And the Cs basically punked them. Let’s get granular:

JAY TEAM
As stated. Mike D. had this in his Dump post this morning, but there was no way not to duplicate its use:

My prediction that Kemba Walker would be the Celtics MVP was for this season. After that? Pretty much immediately after that? The team would belong to the Jays…but maybe it does already? Or will very soon?

Jayson has averaged 23.4 points over the last five games, with Jaylen right behind at 22 (that lone stinker in the Brooklyn encore drove it down). They’ve been the offensive fulcrum, including in some contests where Kemba has been a little iffy with his shot, and they’ve also contributed stout defense through much of this stretch, especially Jaylen.

It’s probably most accurate to say that Kemba, Jayson and Jaylen at present constitute a truly egalitarian Big Three (as opposed to, say, LeBron’s Big Three in the later years of Miami or Cleveland Parte Deux). And if Gordon Hayward returns at the level he’d reached before the relatively minor hand break, they’ll be a Big Four.

But the franchise, long-term, is absolutely in the hands of the Jay Team. And they’re some confident-ass hands.

Boston made a savvy choice to let Jokic cook and neutralize all other options.
Every single team and coach wants to execute well against every member of the opposition (including the other coach!), of course. But when there’s someone facing you who is better than any individual member of your team, sometimes you let him do his thing and make sure he has no help.

Nikola Jokic recovered from his early foul trouble (getting hit with just one other personal the rest of the contest) and played outstanding ball. But no gaudy assist numbers for him this night, because Boston’s defense pulled out all the stops to make Denver’s oft-potent offense useless: switches, perimeter lockdown, transition D, forced turnovers via shot-clock violation, double- and triple-teams against players who don’t often see them and aren’t used to wriggling through them (as Jokic can sometimes). Jamal Murray wasn’t able to take a large volume of shots and was abysmal on the ones he got, as were Will Barton, Gary Harris and Paul Millsap.

After Murray’s 10, the next-biggest Denver scorers were sophomore Monte Morris and rookie Michael Porter Jr., earning 9 points apiece in garbage time. Whoop dee faaaahkin* do.

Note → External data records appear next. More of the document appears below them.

-- pv_equiv track=rewrite | github.com/Lexora-Labs/lexora-ai | src/lexora/translator.py | _chunk_text_sentence_aware
-- ===== SOURCE A (Python) =====
-- from typing import Optional, List, Dict, Any, Tuple, Callable
--
-- def _chunk_text_sentence_aware(text: str, max_chars: int = 1200) -> List[str]:
--     """Split long text into sentence-aware chunks while preserving original order."""
--     if len(text) <= max_chars:
--         return [text]
--
--     sentence_endings = {".", "!", "?", "。", "！", "？", ";", ":", "\n"}
--     chunks: List[str] = []
--     buffer = ""
--     last_boundary = -1
--
--     for char in text:
--         buffer += char
--         if char in sentence_endings:
--             last_boundary = len(buffer)
--
--         if len(buffer) >= max_chars:
--             if last_boundary >= max_chars // 2:
--                 chunks.append(buffer[:last_boundary])
--                 buffer = buffer[last_boundary:]
--             else:
--                 chunks.append(buffer[:max_chars])
--                 buffer = buffer[max_chars:]
--
--             last_boundary = -1
--             for index, buffer_char in enumerate(buffer):
--                 if buffer_char in sentence_endings:
--                     last_boundary = index + 1
--
--     if buffer:
--         chunks.append(buffer)
--
--     return [chunk for chunk in chunks if chunk]
-- ===== SOURCE B (Python) =====
-- def _chunk_text_sentence_aware(text: str, max_chars: int = 1200):
--     """Sentence-aware chunking via a precomputed boundary index and greedy jumps."""
--     if len(text) <= max_chars:
--         return [text]
--     endings = {".", "!", "?", "\u3002", "\uff01", "\uff1f", ";", ":", "\n"}
--     bounds = [i + 1 for i, ch in enumerate(text) if ch in endings]
--     chunks = []
--     start = 0
--     n = len(text)
--     while start + max_chars <= n:
--         window = [b for b in bounds if start < b <= start + max_chars]
--         last = (window[-1] - start) if window else -1
--         cut = start + last if last >= max_chars // 2 else start + max_chars
--         chunks.append(text[start:cut])
--         start = cut
--     if start < n:
--         chunks.append(text[start:])
--     return chunks
-- ===== Notes on version B (the rewrite author's own statement) =====
-- stated objective: alternative
-- what changed: Replaces the char-by-char buffer accumulation (string concatenation, cut-on-overflow, and a rescan of the leftover buffer after every cut) by a precomputed index of all sentence-boundary positions plus a greedy outer loop that jumps start->cut directly on absolute positions, slicing each chunk out of the original text.
-- outside the precondition, e.g. on _chunk_text_sentence_aware('ab.', 0): A returns ['ab.'], B does not finish within the time limit; on _chunk_text_sentence_aware('ab.', -2): A returns ['a', 'b.'], B does not finish within the time limit
import Mathlib
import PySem

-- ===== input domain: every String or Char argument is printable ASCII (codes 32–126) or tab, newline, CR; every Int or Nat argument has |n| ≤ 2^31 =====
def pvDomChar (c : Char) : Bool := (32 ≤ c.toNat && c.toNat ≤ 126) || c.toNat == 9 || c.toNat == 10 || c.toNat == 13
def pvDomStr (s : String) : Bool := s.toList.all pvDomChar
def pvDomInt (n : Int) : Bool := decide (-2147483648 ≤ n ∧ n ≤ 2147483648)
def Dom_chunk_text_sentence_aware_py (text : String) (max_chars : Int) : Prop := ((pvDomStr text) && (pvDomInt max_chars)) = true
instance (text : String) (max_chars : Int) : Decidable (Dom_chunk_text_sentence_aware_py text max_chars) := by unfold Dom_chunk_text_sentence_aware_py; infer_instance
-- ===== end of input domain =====

-- B replaces A's char-by-char buffer accumulation by a precomputed boundary index
-- and a greedy loop that jumps from cut to cut, slicing chunks out of the text.

-- ===== PORT A =====
def pvAEndings : List Char := ['.', '!', '?', '。', '！', '？', ';', ':', '\n']

def pvAIsEnd (c : Char) : Bool := pvAEndings.contains c

-- the rescan loop "for index, buffer_char in enumerate(buffer): …" recomputing last_boundary
def pvARescan (buf : List Char) : Int :=
  (PySem.List.enumerate buf 0).foldl (fun acc p => if pvAIsEnd p.2 then p.1 + 1 else acc) (-1)

-- one iteration of "for char in text": state = (chunks, buffer, last_boundary)
def pvAStep (max_chars : Int) (st : List (List Char) × List Char × Int) (c : Char) :
    List (List Char) × List Char × Int :=
  let buffer := st.2.1 ++ [c]
  let lb : Int := if pvAIsEnd c then (buffer.length : Int) else st.2.2
  if (buffer.length : Int) ≥ max_chars then
    if lb ≥ PySem.Int.floordiv max_chars 2 then
      let rest := PySem.List.slice buffer (some lb) none
      (st.1 ++ [PySem.List.slice buffer none (some lb)], rest, pvARescan rest)
    else
      let rest := PySem.List.slice buffer (some max_chars) none
      (st.1 ++ [PySem.List.slice buffer none (some max_chars)], rest, pvARescan rest)
  else
    (st.1, buffer, lb)

def chunk_text_sentence_aware_py (text : String) (max_chars : Int) : List String :=
  let tl := text.toList
  if (tl.length : Int) ≤ max_chars then [text]
  else
    let st := tl.foldl (pvAStep max_chars) ([], [], -1)
    let chunks := if st.2.1 ≠ [] then st.1 ++ [st.2.1] else st.1
    (chunks.filter (fun ch => ch ≠ [])).map (fun l => String.ofList l)

-- ===== PORT B =====
def pvBEndings : List Char := ['.', '!', '?', '。', '！', '？', ';', ':', '\n']

def pvBIsEnd (c : Char) : Bool := pvBEndings.contains c

-- bounds = [i + 1 for i, ch in enumerate(text) if ch in endings]
def pvBBounds (tl : List Char) : List Int :=
  ((PySem.List.enumerate tl 0).filter (fun p => pvBIsEnd p.2)).map (fun p => p.1 + 1)

-- the "while start + max_chars <= n" loop (fuel only makes the recursion structural;
-- inside Pre_ each step advances start by at least one, so fuel = len(text)+1 never runs out)
def pvBLoop (tl : List Char) (max_chars : Int) (bounds : List Int) :
    Nat → Int → List String → List String
  | 0, _, acc => acc
  | fuel + 1, start, acc =>
    if start + max_chars ≤ (tl.length : Int) then
      let window := bounds.filter (fun b => start < b && b ≤ start + max_chars)
      let last : Int := match window.getLast? with
        | some b => b - start
        | none => -1
      let cut : Int := if last ≥ PySem.Int.floordiv max_chars 2 then start + last else start + max_chars
      pvBLoop tl max_chars bounds fuel cut
        (acc ++ [String.ofList (PySem.List.slice tl (some start) (some cut))])
    else
      if start < (tl.length : Int) then acc ++ [String.ofList (PySem.List.slice tl (some start) none)]
      else acc

def chunk_text_sentence_aware_py_alt (text : String) (max_chars : Int) : List String :=
  let tl := text.toList
  if (tl.length : Int) ≤ max_chars then [text]
  else pvBLoop tl max_chars (pvBBounds tl) (tl.length + 1) 0 []

-- ===== PRECONDITION & SPEC =====
-- Pre_ excludes max_chars ≤ 0, outside the natural domain of a chunk size: there A's
-- returned chunking is an accident of empty/negative slices and B's greedy loop,
-- whose cut cannot advance, does not terminate.
def Pre_chunk_text_sentence_aware_py (text : String) (max_chars : Int) : Prop := 1 ≤ max_chars
instance (text : String) (max_chars : Int) : Decidable (Pre_chunk_text_sentence_aware_py text max_chars) := by unfold Pre_chunk_text_sentence_aware_py; infer_instance

def pvWitness_chunk_text_sentence_aware_py : String × Int := ("Hi. Bye now.", 6)

def Spec_chunk_text_sentence_aware_py (text : String) (max_chars : Int) (out : List String) : Prop := out = chunk_text_sentence_aware_py_alt text max_chars
instance (text : String) (max_chars : Int) (out : List String) : Decidable (Spec_chunk_text_sentence_aware_py text max_chars out) := by unfold Spec_chunk_text_sentence_aware_py; infer_instance

-- ===== CLAIM (what is proved, stated in full; the proofs are below) =====
def Claim_equal_chunk_text_sentence_aware_py : Prop := ∀ (text : String) (max_chars : Int), Dom_chunk_text_sentence_aware_py text max_chars → Pre_chunk_text_sentence_aware_py text max_chars → Spec_chunk_text_sentence_aware_py text max_chars (chunk_text_sentence_aware_py text max_chars)

-- ===== LEMMAS AND PROOFS =====

-- the common greedy "one chunk per step" reference function on the remaining text
def pvG (m : Nat) : Nat → List Char → List String
  | 0, _ => []
  | fuel + 1, s =>
    if m ≤ s.length then
      let lbv := pvARescan (s.take m)
      let cutN : Nat := if lbv ≥ ((m / 2 : Nat) : Int) then lbv.toNat else m
      String.ofList (s.take cutN) :: pvG m fuel (s.drop cutN)
    else if s = [] then [] else [String.ofList s]

def pvAFin (st : List (List Char) × List Char × Int) : List String :=
  ((if st.2.1 ≠ [] then st.1 ++ [st.2.1] else st.1).filter (fun ch => ch ≠ [])).map (fun l => String.ofList l)

theorem pv_foldl_if_getLast? {α β : Type} (p : α → Bool) (g : α → β) (init : β) (l : List α) :
    l.foldl (fun acc x => if p x then g x else acc) init
      = ((l.filter p).getLast?.map g).getD init := by
  induction l using List.reverseRecOn with
  | nil => rfl
  | append_singleton l x ih =>
      rw [List.foldl_append, List.filter_append, ih]
      by_cases hx : p x
      · simp [hx]
      · simp [hx]

theorem pv_enumerate_shift {α : Type} (ys : List α) (s : Int) :
    PySem.List.enumerate ys s = (PySem.List.enumerate ys 0).map (fun p => (p.1 + s, p.2)) := by
  induction ys generalizing s with
  | nil => simp [PySem.List.enumerate_nil]
  | cons y ys ih =>
      rw [PySem.List.enumerate_cons, PySem.List.enumerate_cons]
      simp only [zero_add]
      rw [ih (s + 1), ih 1, List.map_cons, List.map_map]
      congr 1
      · simp
      · congr 1
        funext p
        simp only [Function.comp, Prod.mk.injEq]
        exact ⟨by omega, trivial⟩

theorem pv_bnds_append (xs ys : List Char) :
    pvBBounds (xs ++ ys) = pvBBounds xs ++ (pvBBounds ys).map (· + (xs.length : Int)) := by
  unfold pvBBounds
  rw [PySem.List.enumerate_append, pv_enumerate_shift ys, List.filter_append,
    List.filter_map, List.map_append, List.map_map]
  congr 1
  rw [List.filter_congr (fun (p : Int × Char) _ => (rfl :
    ((fun p : Int × Char => pvBIsEnd p.2) ∘
      (fun p : Int × Char => (p.1 + (0 + (xs.length : Int)), p.2))) p
      = (fun p : Int × Char => pvBIsEnd p.2) p))]
  rw [List.map_map]
  congr 1
  funext p
  simp only [Function.comp]
  omega

theorem pv_mem_bnds {s : List Char} {b : Int} (hb : b ∈ pvBBounds s) :
    1 ≤ b ∧ b ≤ (s.length : Int) := by
  unfold pvBBounds at hb
  rcases List.mem_map.mp hb with ⟨p, hp, rfl⟩
  rcases List.mem_filter.mp hp with ⟨hpe, _⟩
  rcases (PySem.List.mem_enumerate_iff _ _ _).mp hpe with ⟨k, hk, rfl⟩
  refine ⟨by simp, by simp; omega⟩

theorem pv_lbOf_eq_getLast (s : List Char) :
    pvARescan s = ((pvBBounds s).getLast?).getD (-1) := by
  unfold pvARescan pvBBounds
  have h := pv_foldl_if_getLast? (fun p : Int × Char => pvAIsEnd p.2)
    (fun p : Int × Char => p.1 + 1) (-1) (PySem.List.enumerate s 0)
  rw [h, List.getLast?_map]
  rfl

The shooting may not always be as excellent as last night…but let’s celebrate it anyway.
Because why wouldn’t you bring this up?

It seems relevant, given Denver’s improvements on defense over the past two years from “basically sentient traffic cones” to “NBA leaders,” that they had no ability and at times seemingly no interest in letting Boston run the table offensively. It’s not as if the Nugs are mired in a losing streak; far from it. And lest any contrarian mutter “but they were on a SEGABABA tho,” it was against the Knicks, and they won by almost 40 points. The Nuggets simply looked more mortal against this Celtics offense than they have for much of the season, against anyone.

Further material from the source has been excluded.